> **What is required**
In the records below, find each line containing the word "trans" and copy it.

> **Records for this exercise**
-- pv_equiv track=rewrite | github.com/NouranElshazly/Python_ITI | DAY3/lab_problem2.py | difference_of_largest_and_smallest
-- ===== SOURCE A (Python) =====
-- def difference_of_largest_and_smallest(num):
--     digits = []
--     while num > 0:
--         digits.append(num % 10)
--         num //= 10
--     digits.sort()
--     smallest_num = 0
--     for i in digits:
--         smallest_num = smallest_num * 10 + i
--     digits.sort(reverse=True)
--     largest_num = 0
--     for i in digits:
--         largest_num = largest_num * 10 + i
--     return largest_num - smallest_num
-- ===== SOURCE B (Python) =====
-- def difference_of_largest_and_smallest(num):
--     counts = {}
--     while num > 0:
--         d = num % 10
--         counts[d] = counts.get(d, 0) + 1
--         num //= 10
--     smallest = 0
--     for d in range(10):
--         for _ in range(counts.get(d, 0)):
--             smallest = smallest * 10 + d
--     largest = 0
--     for d in range(9, -1, -1):
--         for _ in range(counts.get(d, 0)):
--             largest = largest * 10 + d
--     return largest - smallest
-- ===== Notes on version B (the rewrite author's own statement) =====
-- stated objective: alternative
-- what changed: Replaces the two comparison sorts of the digit list by a counting sort: one digit-extraction loop fills a digit->count map, and the smallest/largest numbers are built by sweeping the fixed digit alphabet 0..9 upward and downward, appending each digit count-many times.
import Mathlib
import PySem

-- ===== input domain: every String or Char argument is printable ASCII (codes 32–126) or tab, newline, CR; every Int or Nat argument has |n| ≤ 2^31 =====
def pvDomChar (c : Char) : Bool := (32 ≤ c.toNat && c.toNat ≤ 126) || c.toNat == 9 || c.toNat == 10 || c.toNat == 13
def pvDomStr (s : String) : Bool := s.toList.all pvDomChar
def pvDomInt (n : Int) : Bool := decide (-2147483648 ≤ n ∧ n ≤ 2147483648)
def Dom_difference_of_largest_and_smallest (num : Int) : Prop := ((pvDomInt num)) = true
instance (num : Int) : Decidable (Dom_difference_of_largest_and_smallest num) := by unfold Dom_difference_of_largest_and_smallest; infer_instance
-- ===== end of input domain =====

-- B replaces A's two comparison sorts of the digit list by a counting sort over the
-- fixed digit alphabet 0..9 (a digit-count map filled by the extraction loop, then an
-- upward and a downward sweep over 0..9); same return value for every int, proved below.

-- ===== PORT A =====
-- the while loop: digits.append(num % 10); num //= 10
def pvDigitsA (num : Int) (digits : List Int) : List Int :=
  if 0 < num then
    pvDigitsA (PySem.Int.floordiv num 10) (digits ++ [PySem.Int.mod num 10])
  else digits
termination_by num.toNat
decreasing_by
  rw [PySem.Int.floordiv_eq_ediv_of_pos (by norm_num)]
  omega

def difference_of_largest_and_smallest (num : Int) : Int :=
  let digits := pvDigitsA num []
  let digits1 := PySem.List.sorted digits (fun x => x)
  let smallest_num := digits1.foldl (fun s i => s * 10 + i) 0
  let digits2 := PySem.List.sorted digits1 (fun x => x) true
  let largest_num := digits2.foldl (fun l i => l * 10 + i) 0
  largest_num - smallest_num

-- ===== PORT B =====
-- the while loop: counts[d] = counts.get(d, 0) + 1; num //= 10
def pvCountsB (num : Int) (counts : PySem.Dict Int Int) : PySem.Dict Int Int :=
  if 0 < num then
    pvCountsB (PySem.Int.floordiv num 10)
      (counts.insert (PySem.Int.mod num 10)
        (counts.getD (PySem.Int.mod num 10) 0 + 1))
  else counts
termination_by num.toNat
decreasing_by
  rw [PySem.Int.floordiv_eq_ediv_of_pos (by norm_num)]
  omega

def difference_of_largest_and_smallest_alt (num : Int) : Int :=
  let counts := pvCountsB num PySem.Dict.empty
  let smallest := (PySem.List.pyRange 0 10 1).foldl
    (fun s d => (PySem.List.pyRange 0 (counts.getD d 0) 1).foldl (fun s _ => s * 10 + d) s) 0
  let largest := (PySem.List.pyRange 9 (-1) (-1)).foldl
    (fun l d => (PySem.List.pyRange 0 (counts.getD d 0) 1).foldl (fun l _ => l * 10 + d) l) 0
  largest - smallest

-- ===== PRECONDITION & SPEC =====
def Spec_difference_of_largest_and_smallest (num : Int) (out : Int) : Prop := out = difference_of_largest_and_smallest_alt num
instance (num : Int) (out : Int) : Decidable (Spec_difference_of_largest_and_smallest num out) := by unfold Spec_difference_of_largest_and_smallest; infer_instance

-- ===== CLAIM (what is proved, stated in full; the proofs are below) =====
def Claim_equal_difference_of_largest_and_smallest : Prop := ∀ (num : Int), Dom_difference_of_largest_and_smallest num → Spec_difference_of_largest_and_smallest num (difference_of_largest_and_smallest num)

-- ===== LEMMAS AND PROOFS =====

theorem pvDigitsA_neg (num : Int) (h : ¬ 0 < num) (acc : List Int) : pvDigitsA num acc = acc := by
  rw [pvDigitsA]; simp [h]

theorem pvDigitsA_acc (n : Nat) : ∀ (num : Int), num.toNat = n →
    ∀ acc, pvDigitsA num acc = acc ++ pvDigitsA num [] := by
  induction n using Nat.strong_induction_on with
  | _ n ih =>
    intro num hn acc
    by_cases h : 0 < num
    · have hlt : (PySem.Int.floordiv num 10).toNat < n := by
        rw [PySem.Int.floordiv_eq_ediv_of_pos (by norm_num)]; omega
      conv_lhs => rw [pvDigitsA]
      conv_rhs => rw [pvDigitsA]
      simp only [if_pos h]
      rw [ih _ hlt _ rfl (acc ++ [PySem.Int.mod num 10]),
          ih _ hlt _ rfl ([] ++ [PySem.Int.mod num 10])]
      simp
    · rw [pvDigitsA_neg _ h, pvDigitsA_neg _ h]; simp

theorem pvDigitsA_pos (num : Int) (h : 0 < num) :
    pvDigitsA num [] = PySem.Int.mod num 10 :: pvDigitsA (PySem.Int.floordiv num 10) [] := by
  conv_lhs => rw [pvDigitsA]
  simp only [if_pos h]
  rw [pvDigitsA_acc _ _ rfl]
  simp

theorem pvDigitsA_bound (n : Nat) : ∀ (num : Int), num.toNat = n →
    ∀ x ∈ pvDigitsA num [], 0 ≤ x ∧ x < 10 := by
  induction n using Nat.strong_induction_on with
  | _ n ih =>
    intro num hn x hx
    by_cases h : 0 < num
    · rw [pvDigitsA_pos num h] at hx
      rcases hx with _ | ⟨_, hx⟩
      · exact ⟨PySem.Int.mod_nonneg num (by norm_num), PySem.Int.mod_lt num (by norm_num)⟩
      · have hlt : (PySem.Int.floordiv num 10).toNat < n := by
          rw [PySem.Int.floordiv_eq_ediv_of_pos (by norm_num)]; omega
        exact ih _ hlt _ rfl x hx
    · rw [pvDigitsA_neg _ h] at hx; simp at hx

-- B's counter holds exactly the digit multiplicities of A's digit list
theorem pvCountsB_getD (n : Nat) : ∀ (num : Int), num.toNat = n →
    ∀ (c : PySem.Dict Int Int) (d : Int),
      (pvCountsB num c).getD d 0 = c.getD d 0 + ((pvDigitsA num []).count d : Int) := by
  induction n using Nat.strong_induction_on with
  | _ n ih =>
    intro num hn c d
    by_cases h : 0 < num
    · have hlt : (PySem.Int.floordiv num 10).toNat < n := by
        rw [PySem.Int.floordiv_eq_ediv_of_pos (by norm_num)]; omega
      rw [pvCountsB, if_pos h, ih _ hlt _ rfl, pvDigitsA_pos num h,
          PySem.Dict.getD_insert, List.count_cons]
      by_cases he : d = PySem.Int.mod num 10
      · subst he
        rw [if_pos rfl, if_pos (by simp only [beq_self_eq_true])]
        push_cast; ring
      · rw [if_neg he, if_neg (by simp only [beq_iff_eq]; exact fun hh => he hh.symm)]
        simp
    · rw [pvCountsB, if_neg h, pvDigitsA_neg _ h]
      simp

-- canonical bucket expansion: digit d repeated (multiplicity of d in l) times, d = 0 .. n-1
def pvCanon (n : Nat) (l : List Int) : List Int :=
  ((List.range n).map (fun d => (d : Int))).flatMap (fun d => List.replicate (l.count d) d)

theorem pvCanon_succ (n : Nat) (l : List Int) :
    pvCanon (n + 1) l = pvCanon n l ++ List.replicate (l.count (n : Int)) (n : Int) := by
  simp [pvCanon, List.range_succ]

theorem pvCanon_count (n : Nat) (l : List Int) (a : Int) :
    (pvCanon n l).count a = if 0 ≤ a ∧ a < (n : Int) then l.count a else 0 := by
  induction n with
  | zero => simp [pvCanon]
  | succ n ih =>
    rw [pvCanon_succ, List.count_append, ih, List.count_replicate]
    by_cases ha : a = (n : Int)
    · subst ha
      rw [if_neg (by omega), if_pos (beq_self_eq_true _), if_pos (by push_cast; omega)]
      simp
    · rw [if_neg (fun hh => ha (eq_of_beq hh).symm)]
      by_cases hr : 0 ≤ a ∧ a < (n : Int)
      · rw [if_pos hr, if_pos ⟨hr.1, by push_cast; omega⟩]
        omega
      · rw [if_neg hr, if_neg (by intro hc; apply hr; refine ⟨hc.1, ?_⟩; push_cast at hc ⊢; omega)]

theorem pvCanon_mem (n : Nat) (l : List Int) (x : Int) (hx : x ∈ pvCanon n l) :
    0 ≤ x ∧ x < (n : Int) := by
  have hc := pvCanon_count n l x
  have hx' : (pvCanon n l).count x ≠ 0 := by
    simpa [List.count_eq_zero] using hx
  by_contra hcon
  rw [if_neg hcon] at hc
  exact hx' hc

theorem pvCanon_pairwise (n : Nat) (l : List Int) :
    (pvCanon n l).Pairwise (· ≤ ·) := by
  induction n with
  | zero => simp [pvCanon]
  | succ n ih =>
    rw [pvCanon_succ, List.pairwise_append]
    refine ⟨ih, List.pairwise_replicate.mpr (Or.inr le_rfl), ?_⟩
    intro a ha b hb
    rw [List.eq_of_mem_replicate hb]
    have := pvCanon_mem n l a ha
    omega

theorem pvCanon_perm (l : List Int) (h : ∀ x ∈ l, 0 ≤ x ∧ x < 10) :
    (pvCanon 10 l).Perm l := by
  rw [List.perm_iff_count]
  intro a
  rw [pvCanon_count]
  by_cases hr : 0 ≤ a ∧ a < (10 : Int)
  · rw [if_pos (by exact_mod_cast hr)]
  · rw [if_neg (by exact_mod_cast hr)]
    symm
    rw [List.count_eq_zero]
    exact fun hm => hr (h a hm)

-- A's ascending sort is exactly the upward bucket expansion
theorem sorted_asc_eq (l : List Int) (h : ∀ x ∈ l, 0 ≤ x ∧ x < 10) :
    PySem.List.sorted l (fun x => x) = pvCanon 10 l :=
  PySem.List.sorted_id_eq_of_perm_of_pairwise l (pvCanon 10 l) (pvCanon_perm l h) (pvCanon_pairwise 10 l)

-- A's descending sort is exactly the downward bucket expansion
theorem sorted_desc_eq (xs l : List Int) (hp : xs.Perm l) (h : ∀ x ∈ l, 0 ≤ x ∧ x < 10) :
    PySem.List.sorted xs (fun x => x) true = (pvCanon 10 l).reverse := by
  refine List.Perm.eq_of_pairwise (le := fun a b => b ≤ a)
    (fun a b _ _ h1 h2 => le_antisymm h2 h1) ?_ ?_ ?_
  · exact PySem.List.sorted_pairwise_rev xs (fun x => x)
  · exact List.pairwise_reverse.mpr (pvCanon_pairwise 10 l)
  · exact ((PySem.List.sorted_perm xs (fun x => x) true).trans hp).trans
      ((pvCanon_perm l h).symm.trans (pvCanon 10 l).reverse_perm.symm)

theorem foldl_const {α : Type} (F : Int → Int) :
    ∀ (l : List α) (a : Int), l.foldl (fun s _ => F s) a = F^[l.length] a := by
  intro l
  induction l with
  | nil => intro a; rfl
  | cons x t ih =>
    intro a
    rw [List.foldl_cons, ih, List.length_cons, Function.iterate_succ_apply]

theorem repl_fold_eq_range (d : Int) (k : Nat) (a : Int) :
    (List.replicate k d).foldl (fun s i => s * 10 + i) a
    = (PySem.List.pyRange 0 (k : Int) 1).foldl (fun s _ => s * 10 + d) a := by
  rw [PySem.List.foldl_congr_mem _ _ (fun s (_ : Int) => s * 10 + d) a
      (fun acc x hx => by rw [List.eq_of_mem_replicate hx]),
      foldl_const, foldl_const, List.length_replicate, PySem.List.pyRange_zero_natCast,
      List.length_map, List.length_range]

-- folding the bucket expansion of ds = B's nested range(count) loops over ds
theorem build_eq (digits : List Int) (c : PySem.Dict Int Int)
    (hc : ∀ d, c.getD d 0 = (digits.count d : Int)) :
    ∀ (dsI : List Int) (a : Int),
    (dsI.flatMap (fun d => List.replicate (digits.count d) d)).foldl
        (fun s i => s * 10 + i) a
    = dsI.foldl
        (fun s d => (PySem.List.pyRange 0 (c.getD d 0) 1).foldl (fun s _ => s * 10 + d) s) a := by
  intro dsI
  induction dsI with
  | nil => intro a; rfl
  | cons d t ih =>
    intro a
    rw [List.flatMap_cons, List.foldl_append, List.foldl_cons, ih, hc, repl_fold_eq_range]

-- ===== VERDICT (by name: the statement is the Claim_ definition above) =====
theorem difference_of_largest_and_smallest_spec : Claim_equal_difference_of_largest_and_smallest := by
  intro num _
  unfold Spec_difference_of_largest_and_smallest
  unfold difference_of_largest_and_smallest difference_of_largest_and_smallest_alt
  set digits := pvDigitsA num [] with hd
  have hb : ∀ x ∈ digits, 0 ≤ x ∧ x < 10 := fun x hx => pvDigitsA_bound _ num rfl x hx
  have hc : ∀ d, (pvCountsB num PySem.Dict.empty).getD d 0 = (digits.count d : Int) := by
    intro d
    rw [pvCountsB_getD _ num rfl]
    simp [PySem.Dict.getD, PySem.Dict.get?, PySem.Dict.empty]
    rw [← hd]
  have hasc : PySem.List.sorted digits (fun x => x) = pvCanon 10 digits := sorted_asc_eq digits hb
  have hdesc : PySem.List.sorted (PySem.List.sorted digits (fun x => x)) (fun x => x) true
      = (pvCanon 10 digits).reverse :=
    sorted_desc_eq _ _ (PySem.List.sorted_perm digits (fun x => x) false) hb
  have hds : (List.range 10).map (fun d => (d : Int)) = PySem.List.pyRange 0 10 1 := by decide
  have hds' : ((List.range 10).map (fun d => (d : Int))).reverse = PySem.List.pyRange 9 (-1) (-1) := by decide
  have hcanon : pvCanon 10 digits
      = (PySem.List.pyRange 0 10 1).flatMap (fun d => List.replicate (digits.count d) d) := by
    rw [pvCanon, hds]
  have hcanonr : (pvCanon 10 digits).reverse
      = (PySem.List.pyRange 9 (-1) (-1)).flatMap (fun d => List.replicate (digits.count d) d) := by
    rw [pvCanon, List.reverse_flatMap, ← hds']
    simp [Function.comp_def, List.reverse_replicate]
  dsimp only
  rw [hdesc, hasc, hcanonr, hcanon,
     build_eq digits (pvCountsB num PySem.Dict.empty) hc,
     build_eq digits (pvCountsB num PySem.Dict.empty) hc]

> **Solution for this problem**
  · exact ((PySem.List.sorted_perm xs (fun x => x) true).trans hp).trans
      ((pvCanon_perm l h).symm.trans (pvCanon 10 l).reverse_perm.symm)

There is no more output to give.